Harmonogram spotkań:
31 sierpnia 2021 | „Miłość-czysta u kąpieli morskich”
25 września 2021 | „Promethidion”
22 października 2021 | „Noc tysiączna druga”
25 listopada 2021 | „Pierścień Wielkiej-Damy”
16 grudnia 2021 | „Za kulisami”
Szczegóły na stronie Instytutu Teatralnego.
W projekcie tym biorą udział również członkowie Pracowni Historii Dramatu.
Serdecznie zapraszamy.
Niedawno zakończył się XX Festiwal Teatru Polskiego Radia i Teatru Telewizji Polskiej „Dwa Teatry” – Zamość 2021.
Członkowie naszej Pracowni, praktycy teatru, zaznaczyli na nim swoją obecność nominacjami i nagrodami.
Słuchowiska Ostatni list i Słowo honoru, autorstwa dr hab.

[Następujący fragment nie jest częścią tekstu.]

-- pv_equiv track=rewrite | github.com/dev-jungbin/AlgorithmsForEveryone-with-Python | chapter-4.py | c4_2
-- ===== SOURCE A (Python) =====
-- def c4_2(numList, count):
--     if count <= 1:
--         return numList[0]
--     else:
--         if numList[count - 1] > c4_2(numList, count - 2):
--             return numList[count - 1]
--         else:
--             return c4_2(numList, count - 2)
-- ===== SOURCE B (Python) =====
-- def c4_2(numList, count):
--     best = numList[0]
--     i = count - 1
--     while i >= 1:
--         if numList[i] > best:
--             best = numList[i]
--         i -= 2
--     return best
-- ===== Notes on version B (the rewrite author's own statement) =====
-- stated objective: faster
-- what changed: Replaced the binary-branching recursion (which recomputes c4_2(numList, count-2) and can make O(2^(count/2)) calls) with a single iterative loop stepping the index down by 2 while tracking the running maximum; intended as asymptotically faster — a timing run measured B 138.69x faster at the largest size both finished (A timed out beyond that, so that run could not confirm it as a label).
import Mathlib
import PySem

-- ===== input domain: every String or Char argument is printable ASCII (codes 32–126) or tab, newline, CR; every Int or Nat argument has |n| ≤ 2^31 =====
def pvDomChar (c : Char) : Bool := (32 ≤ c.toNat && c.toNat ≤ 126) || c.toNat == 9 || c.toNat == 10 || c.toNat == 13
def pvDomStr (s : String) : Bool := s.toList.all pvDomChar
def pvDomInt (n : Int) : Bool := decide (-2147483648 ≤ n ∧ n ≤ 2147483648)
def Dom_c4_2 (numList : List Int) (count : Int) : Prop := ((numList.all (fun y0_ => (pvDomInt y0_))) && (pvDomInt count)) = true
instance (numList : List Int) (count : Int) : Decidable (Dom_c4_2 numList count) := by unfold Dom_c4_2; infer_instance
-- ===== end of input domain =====

-- B replaces A's double recursion (exponentially many calls) by one iterative loop over the
-- stepped indices tracking the running maximum; intended as faster (measured 138.69x at the
-- largest size both versions finished; A timed out on larger inputs).

-- ===== PORT A =====
-- Literal port of A's recursion; list indexing via PySem.List.pyGet? (the .getD 0
-- default is only reached outside Pre_c4_2, where Python raises IndexError).
def c4_2 (numList : List Int) (count : Int) : Int :=
  if count ≤ 1 then (PySem.List.pyGet? numList 0).getD 0
  else
    let r := c4_2 numList (count - 2)
    let v := (PySem.List.pyGet? numList (count - 1)).getD 0
    if v > r then v else r
termination_by count.toNat
decreasing_by omega

-- ===== PORT B =====
-- the while loop of Source B: state (i, best)
def c4_2_loop (numList : List Int) (i : Int) (best : Int) : Int :=
  if i ≥ 1 then
    let v := (PySem.List.pyGet? numList i).getD 0
    c4_2_loop numList (i - 2) (if v > best then v else best)
  else best
termination_by i.toNat
decreasing_by omega

def c4_2_alt (numList : List Int) (count : Int) : Int :=
  c4_2_loop numList (count - 1) ((PySem.List.pyGet? numList 0).getD 0)

-- ===== PRECONDITION & SPEC =====
-- Python A raises IndexError on an empty list, and (for count > 1) when count exceeds
-- the list length; exactly those inputs are excluded.
def Pre_c4_2 (numList : List Int) (count : Int) : Prop :=
  numList ≠ [] ∧ count ≤ (numList.length : Int)
instance (numList : List Int) (count : Int) : Decidable (Pre_c4_2 numList count) := by
  unfold Pre_c4_2; infer_instance
def pvWitness_c4_2 : List Int × Int := ([3, 1, 4, 1, 5], 5)
def Spec_c4_2 (numList : List Int) (count : Int) (out : Int) : Prop := out = c4_2_alt numList count
instance (numList : List Int) (count : Int) (out : Int) : Decidable (Spec_c4_2 numList count out) := by unfold Spec_c4_2; infer_instance

-- ===== CLAIM (what is proved, stated in full; the proofs are below) =====
def Claim_equal_c4_2 : Prop := ∀ (numList : List Int) (count : Int), Dom_c4_2 numList count → Pre_c4_2 numList count → Spec_c4_2 numList count (c4_2 numList count)

-- ===== LEMMAS AND PROOFS =====

theorem if_gt_eq_max (v b : Int) : (if v > b then v else b) = max b v := by
  rw [max_def]; split_ifs <;> omega

theorem c4_2_loop_pos (numList : List Int) (i b : Int) (h : i ≥ 1) :
    c4_2_loop numList i b =
      c4_2_loop numList (i - 2) (max b ((PySem.List.pyGet? numList i).getD 0)) := by
  rw [c4_2_loop]; simp [h, if_gt_eq_max]

theorem c4_2_loop_neg (numList : List Int) (i b : Int) (h : ¬ i ≥ 1) :
    c4_2_loop numList i b = b := by
  rw [c4_2_loop]; simp [h]

theorem c4_2_pos (numList : List Int) (count : Int) (h : ¬ count ≤ 1) :
    c4_2 numList count =
      max (c4_2 numList (count - 2)) ((PySem.List.pyGet? numList (count - 1)).getD 0) := by
  rw [c4_2]; simp [h, if_gt_eq_max]

theorem c4_2_neg (numList : List Int) (count : Int) (h : count ≤ 1) :
    c4_2 numList count = (PySem.List.pyGet? numList 0).getD 0 := by
  rw [c4_2]; simp [h]

-- the loop accumulates a maximum: a max in the accumulator can be pulled out
theorem c4_2_loop_max (numList : List Int) (i b c : Int) :
    c4_2_loop numList i (max b c) = max b (c4_2_loop numList i c) := by
  by_cases h : i ≥ 1
  · rw [c4_2_loop_pos numList i _ h, c4_2_loop_pos numList i c h, max_assoc,
      c4_2_loop_max numList (i - 2) b]
  · rw [c4_2_loop_neg numList i _ h, c4_2_loop_neg numList i c h]
termination_by i.toNat
decreasing_by omega

theorem c4_2_eq_loop (numList : List Int) (count : Int) :
    c4_2 numList count =
      c4_2_loop numList (count - 1) ((PySem.List.pyGet? numList 0).getD 0) := by
  by_cases h : count ≤ 1
  · rw [c4_2_neg numList count h, c4_2_loop_neg numList (count - 1) _ (by omega)]
  · have h' : count - 1 ≥ 1 := by omega
    rw [c4_2_pos numList count h, c4_2_eq_loop numList (count - 2),
      c4_2_loop_pos numList (count - 1) _ h', max_comm]
    have e : count - 2 - 1 = count - 1 - 2 := by omega
    rw [e, ← c4_2_loop_max numList (count - 1 - 2),
      max_comm ((PySem.List.pyGet? numList (count - 1)).getD 0)]
termination_by count.toNat
decreasing_by omega

-- ===== VERDICT (by name: the statement is the Claim_ definition above) =====
theorem c4_2_spec : Claim_equal_c4_2 := by
  intro numList count _ _
  unfold Spec_c4_2 c4_2_alt
  exact c4_2_eq_loop numList count
-- pv_equiv track=rewrite | github.com/Nikhil18207/Work-1 | backend/engines/intelligent_search_engine.py | _extract_product
-- ===== SOURCE A (Python) =====
-- def _extract_product(query: str) -> str:
--     """Extract product/commodity from query"""
--     # Common product patterns
--     product_keywords = [
--         'rice bran oil', 'vegetable oil', 'palm oil', 'sunflower oil',
--         'soybean oil', 'canola oil', 'olive oil', 'coconut oil',
--         'corn oil', 'peanut oil', 'sesame oil', 'mustard oil',
--         'oil', 'grain', 'wheat', 'rice', 'corn', 'soybean',
--         'spices', 'sugar', 'salt', 'flour'
--     ]
--
--     query_lower = query.lower()
--     for product in sorted(product_keywords, key=len, reverse=True):
--         if product in query_lower:
--             return product.title()
--
--     # If no specific product found, try to extract noun phrases
--     words = query.split()
--     for i, word in enumerate(words):
--         if word.lower() in ['of', 'for']:
--             if i + 1 < len(words):
--                 # Take next 1-3 words as product
--                 product_words = words[i+1:min(i+4, len(words))]
--                 # Stop at prepositions
--                 stop_words = ['in', 'at', 'from', 'to', 'for']
--                 product_words = [w for w in product_words if w.lower() not in stop_words]
--                 if product_words:
--                     return ' '.join(product_words)
--
--     return 'Product'
-- ===== SOURCE B (Python) =====
-- def _extract_product(query: str) -> str:
--     """Extract product/commodity from query"""
--     product_keywords = [
--         'rice bran oil', 'vegetable oil', 'palm oil', 'sunflower oil',
--         'soybean oil', 'canola oil', 'olive oil', 'coconut oil',
--         'corn oil', 'peanut oil', 'sesame oil', 'mustard oil',
--         'oil', 'grain', 'wheat', 'rice', 'corn', 'soybean',
--         'spices', 'sugar', 'salt', 'flour'
--     ]
--
--     query_lower = query.lower()
--
--     # One pass over the keywords in declared order, keeping the longest match.
--     # Strict '>' keeps the earliest-declared keyword on equal lengths, which is
--     # exactly what the stable length-descending sort + first-match gives.
--     best = None
--     for product in product_keywords:
--         if product in query_lower and (best is None or len(product) > len(best)):
--             best = product
--     if best is not None:
--         return best.title()
--
--     # Noun-phrase fallback: walk the word list by suffixes instead of indices.
--     rest = query.split()
--     while rest:
--         word, rest = rest[0], rest[1:]
--         if word.lower() in ('of', 'for') and rest:
--             product_words = [w for w in rest[:3]
--                              if w.lower() not in ('in', 'at', 'from', 'to', 'for')]
--             if product_words:
--                 return ' '.join(product_words)
--
--     return 'Product'
-- ===== Notes on version B (the rewrite author's own statement) =====
-- stated objective: simpler
-- what changed: Phase 1 no longer sorts the keyword list: a single pass keeps the longest matching keyword (strict '>' preserves the stable sort's tie-break), and the noun-phrase fallback walks word suffixes instead of enumerate indices and slicing.
import Mathlib
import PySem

Iwony Rusek, zostały nominowane do nagrody głównej Festiwalu (zdobyło ją ostatecznie słuchowisko Wyszedł z domu w reż. Szymona Kuśmidra).
Wywiad z Autorką można obejrzeć TUTAJ.
Michał Zdunik na tym Festiwalu otrzymał nagrodę za scenariusz będący adaptacją za słuchowisko Rzeczy, których nie wyrzuciłem wg książki Marcina Wichy, w reż. Michała Zdunika.
To jednak nie koniec nagród.
Dr hab. Iwona Rusek otrzymała główną nagrodę w kategorii AUDIO na Międzynarodowym Festiwalu Kina Niezależnego Mastercard Off Camera w konkursie Script Pro! za scenariusz słuchowiska ODESSA – KRYM – ODESSA.
Obojgu Autorom serdecznie gratulujemy i cieszymy się ich obecnością w Pracowni Historii Dramatu.
4 września, w ramach akcji „Narodowe Czytanie”, odbywającej się pod patronatem Prezydenta RP, w całej Polsce odbędą się czytania dramatu Gabrieli Zapolskiej.
Z tej okazji również odbywa się wiele spotkań, prelekcji, wykładów i audycji o autorce i jej dramacie.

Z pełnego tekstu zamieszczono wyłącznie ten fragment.